-- walking the chain through a sorted batch of candidates
lemma chain_walk (r batch : List Int) (hP : PGood r)
    (hsort : batch.Pairwise (· < ·))
    (hmem : ∀ m, m ∈ batch ↔ m ∈ candsOf r ∧ m ≤ 3 * lastD r) :
    ∀ i, i ≤ batch.length → chainStep^[i] r = r ++ batch.take i := by
  obtain ⟨hne, hpos, hs⟩ := hP
  have hbatch_gt : ∀ m ∈ batch, lastD r < m := by
    intro m hm
    obtain ⟨hc, _⟩ := (hmem m).mp hm
    exact ((mem_candsOf r m).mp hc).choose_spec.2.2
  intro i
  induction i with
  | zero => simp
  | succ i ih =>
    intro hi1
    have hi : i < batch.length := by omega
    rw [Function.iterate_succ_apply', ih (by omega)]
    have htake : batch.take (i + 1) = batch.take i ++ [batch[i]] := by
      rw [List.take_add_one, List.getElem?_eq_getElem hi]
      rfl
    rw [chainStep, htake, ← List.append_assoc]
    congr 2
    -- nxt (r ++ batch.take i) = batch[i]
    set r' := r ++ batch.take i with hr'
    have hlast' : lastD r' = if h : i = 0 then lastD r else batch[i - 1]'(by omega) := by
      split_ifs with h0
    -- i = 0 : take 0 = [] ; else last of the appended prefix
      · subst h0; simp [hr', lastD]
      · have : batch.take i = batch.take (i - 1) ++ [batch[i - 1]'(by omega)] := by
          rw [← List.take_succ_eq_append_getElem (by omega)]
          congr 1; omega
        rw [hr', this, ← List.append_assoc, lastD_append]
    have hlast_lt : lastD r' < batch[i] := by
      rw [hlast']
      split_ifs with h0
      · exact hbatch_gt _ (List.getElem_mem hi)
      · exact List.pairwise_iff_getElem.mp hsort (i - 1) i (by omega) hi (by omega)
    have hlast_ge : lastD r ≤ lastD r' := by
      rw [hlast']
      split_ifs with h0
      · exact le_rfl
      · exact le_of_lt (hbatch_gt _ (List.getElem_mem (by omega)))
    have hmem_i : batch[i] ∈ candsOf r' := by
      obtain ⟨hc, hlim⟩ := (hmem batch[i]).mp (List.getElem_mem hi)
      obtain ⟨v, hv, hform, _⟩ := (mem_candsOf r _).mp hc
      exact (mem_candsOf r' _).mpr ⟨v, by simp [hr', hv], hform, hlast_lt⟩
    have hmin_i : ∀ y ∈ candsOf r', batch[i] ≤ y := by
      intro y hy
      obtain ⟨w, hw, hform, hyg⟩ := (mem_candsOf r' y).mp hy
      rcases List.mem_append.mp (by simpa [hr'] using hw) with hwr | hwb
      · -- w comes from r: y is a candidate of r
        have hyc : y ∈ candsOf r := (mem_candsOf r y).mpr ⟨w, hwr, hform, by omega⟩
        by_cases hylim : y ≤ 3 * lastD r
        · -- y is in the batch and exceeds the current last: not before position i
          have hyb := (hmem y).mpr ⟨hyc, hylim⟩
          obtain ⟨t, ht, rfl⟩ := List.mem_iff_getElem.mp hyb
          by_cases hti : t < i
          · exfalso
            have : batch[t] ≤ lastD r' := by
              rw [hlast']
              split_ifs with h0
              · omega
              · rcases Nat.lt_or_ge t (i - 1) with h' | h'
                · exact le_of_lt (List.pairwise_iff_getElem.mp hsort t (i - 1) ht (by omega) h')
                · have : t = i - 1 := by omega
                  subst this; exact le_rfl
            omega
          · rcases Nat.eq_or_lt_of_le (Nat.le_of_not_lt hti) with h' | h'
            · subst h'; exact le_rfl
            · exact le_of_lt (List.pairwise_iff_getElem.mp hsort i t hi ht h')
        · -- y beyond the window: larger than everything in the batch
          have : batch[i] ≤ 3 * lastD r := ((hmem _).mp (List.getElem_mem hi)).2
          omega
      · -- w is itself a new batch element: f*w > 3*cur >= batch[i]
        have hw_gt : lastD r < w := hbatch_gt w (List.mem_of_mem_take hwb)
        have hw1 : 1 ≤ lastD r := hpos _ (lastD_mem r hne)
        have : batch[i] ≤ 3 * lastD r := ((hmem _).mp (List.getElem_mem hi)).2
        rcases hform with rfl | rfl | rfl <;> omega
    unfold nxt
    exact min?_getD_eq _ _ hmem_i hmin_i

::::

# WHAT THIS TASK INVOLVES
Print only what lies in the material above starting at the line with "lemma chain_walk (r" and ending at the line with "candidate of r", every line exactly as given.

# ANSWER SECTION
lemma chain_walk (r batch : List Int) (hP : PGood r)
    (hsort : batch.Pairwise (· < ·))
    (hmem : ∀ m, m ∈ batch ↔ m ∈ candsOf r ∧ m ≤ 3 * lastD r) :
    ∀ i, i ≤ batch.length → chainStep^[i] r = r ++ batch.take i := by
  obtain ⟨hne, hpos, hs⟩ := hP
  have hbatch_gt : ∀ m ∈ batch, lastD r < m := by
    intro m hm
    obtain ⟨hc, _⟩ := (hmem m).mp hm
    exact ((mem_candsOf r m).mp hc).choose_spec.2.2
  intro i
  induction i with
  | zero => simp
  | succ i ih =>
    intro hi1
    have hi : i < batch.length := by omega
    rw [Function.iterate_succ_apply', ih (by omega)]
    have htake : batch.take (i + 1) = batch.take i ++ [batch[i]] := by
      rw [List.take_add_one, List.getElem?_eq_getElem hi]
      rfl
    rw [chainStep, htake, ← List.append_assoc]
    congr 2
    -- nxt (r ++ batch.take i) = batch[i]
    set r' := r ++ batch.take i with hr'
    have hlast' : lastD r' = if h : i = 0 then lastD r else batch[i - 1]'(by omega) := by
      split_ifs with h0
    -- i = 0 : take 0 = [] ; else last of the appended prefix
      · subst h0; simp [hr', lastD]
      · have : batch.take i = batch.take (i - 1) ++ [batch[i - 1]'(by omega)] := by
          rw [← List.take_succ_eq_append_getElem (by omega)]
          congr 1; omega
        rw [hr', this, ← List.append_assoc, lastD_append]
    have hlast_lt : lastD r' < batch[i] := by
      rw [hlast']
      split_ifs with h0
      · exact hbatch_gt _ (List.getElem_mem hi)
      · exact List.pairwise_iff_getElem.mp hsort (i - 1) i (by omega) hi (by omega)
    have hlast_ge : lastD r ≤ lastD r' := by
      rw [hlast']
      split_ifs with h0
      · exact le_rfl
      · exact le_of_lt (hbatch_gt _ (List.getElem_mem (by omega)))
    have hmem_i : batch[i] ∈ candsOf r' := by
      obtain ⟨hc, hlim⟩ := (hmem batch[i]).mp (List.getElem_mem hi)
      obtain ⟨v, hv, hform, _⟩ := (mem_candsOf r _).mp hc
      exact (mem_candsOf r' _).mpr ⟨v, by simp [hr', hv], hform, hlast_lt⟩
    have hmin_i : ∀ y ∈ candsOf r', batch[i] ≤ y := by
      intro y hy
      obtain ⟨w, hw, hform, hyg⟩ := (mem_candsOf r' y).mp hy
      rcases List.mem_append.mp (by simpa [hr'] using hw) with hwr | hwb
      · -- w comes from r: y is a candidate of r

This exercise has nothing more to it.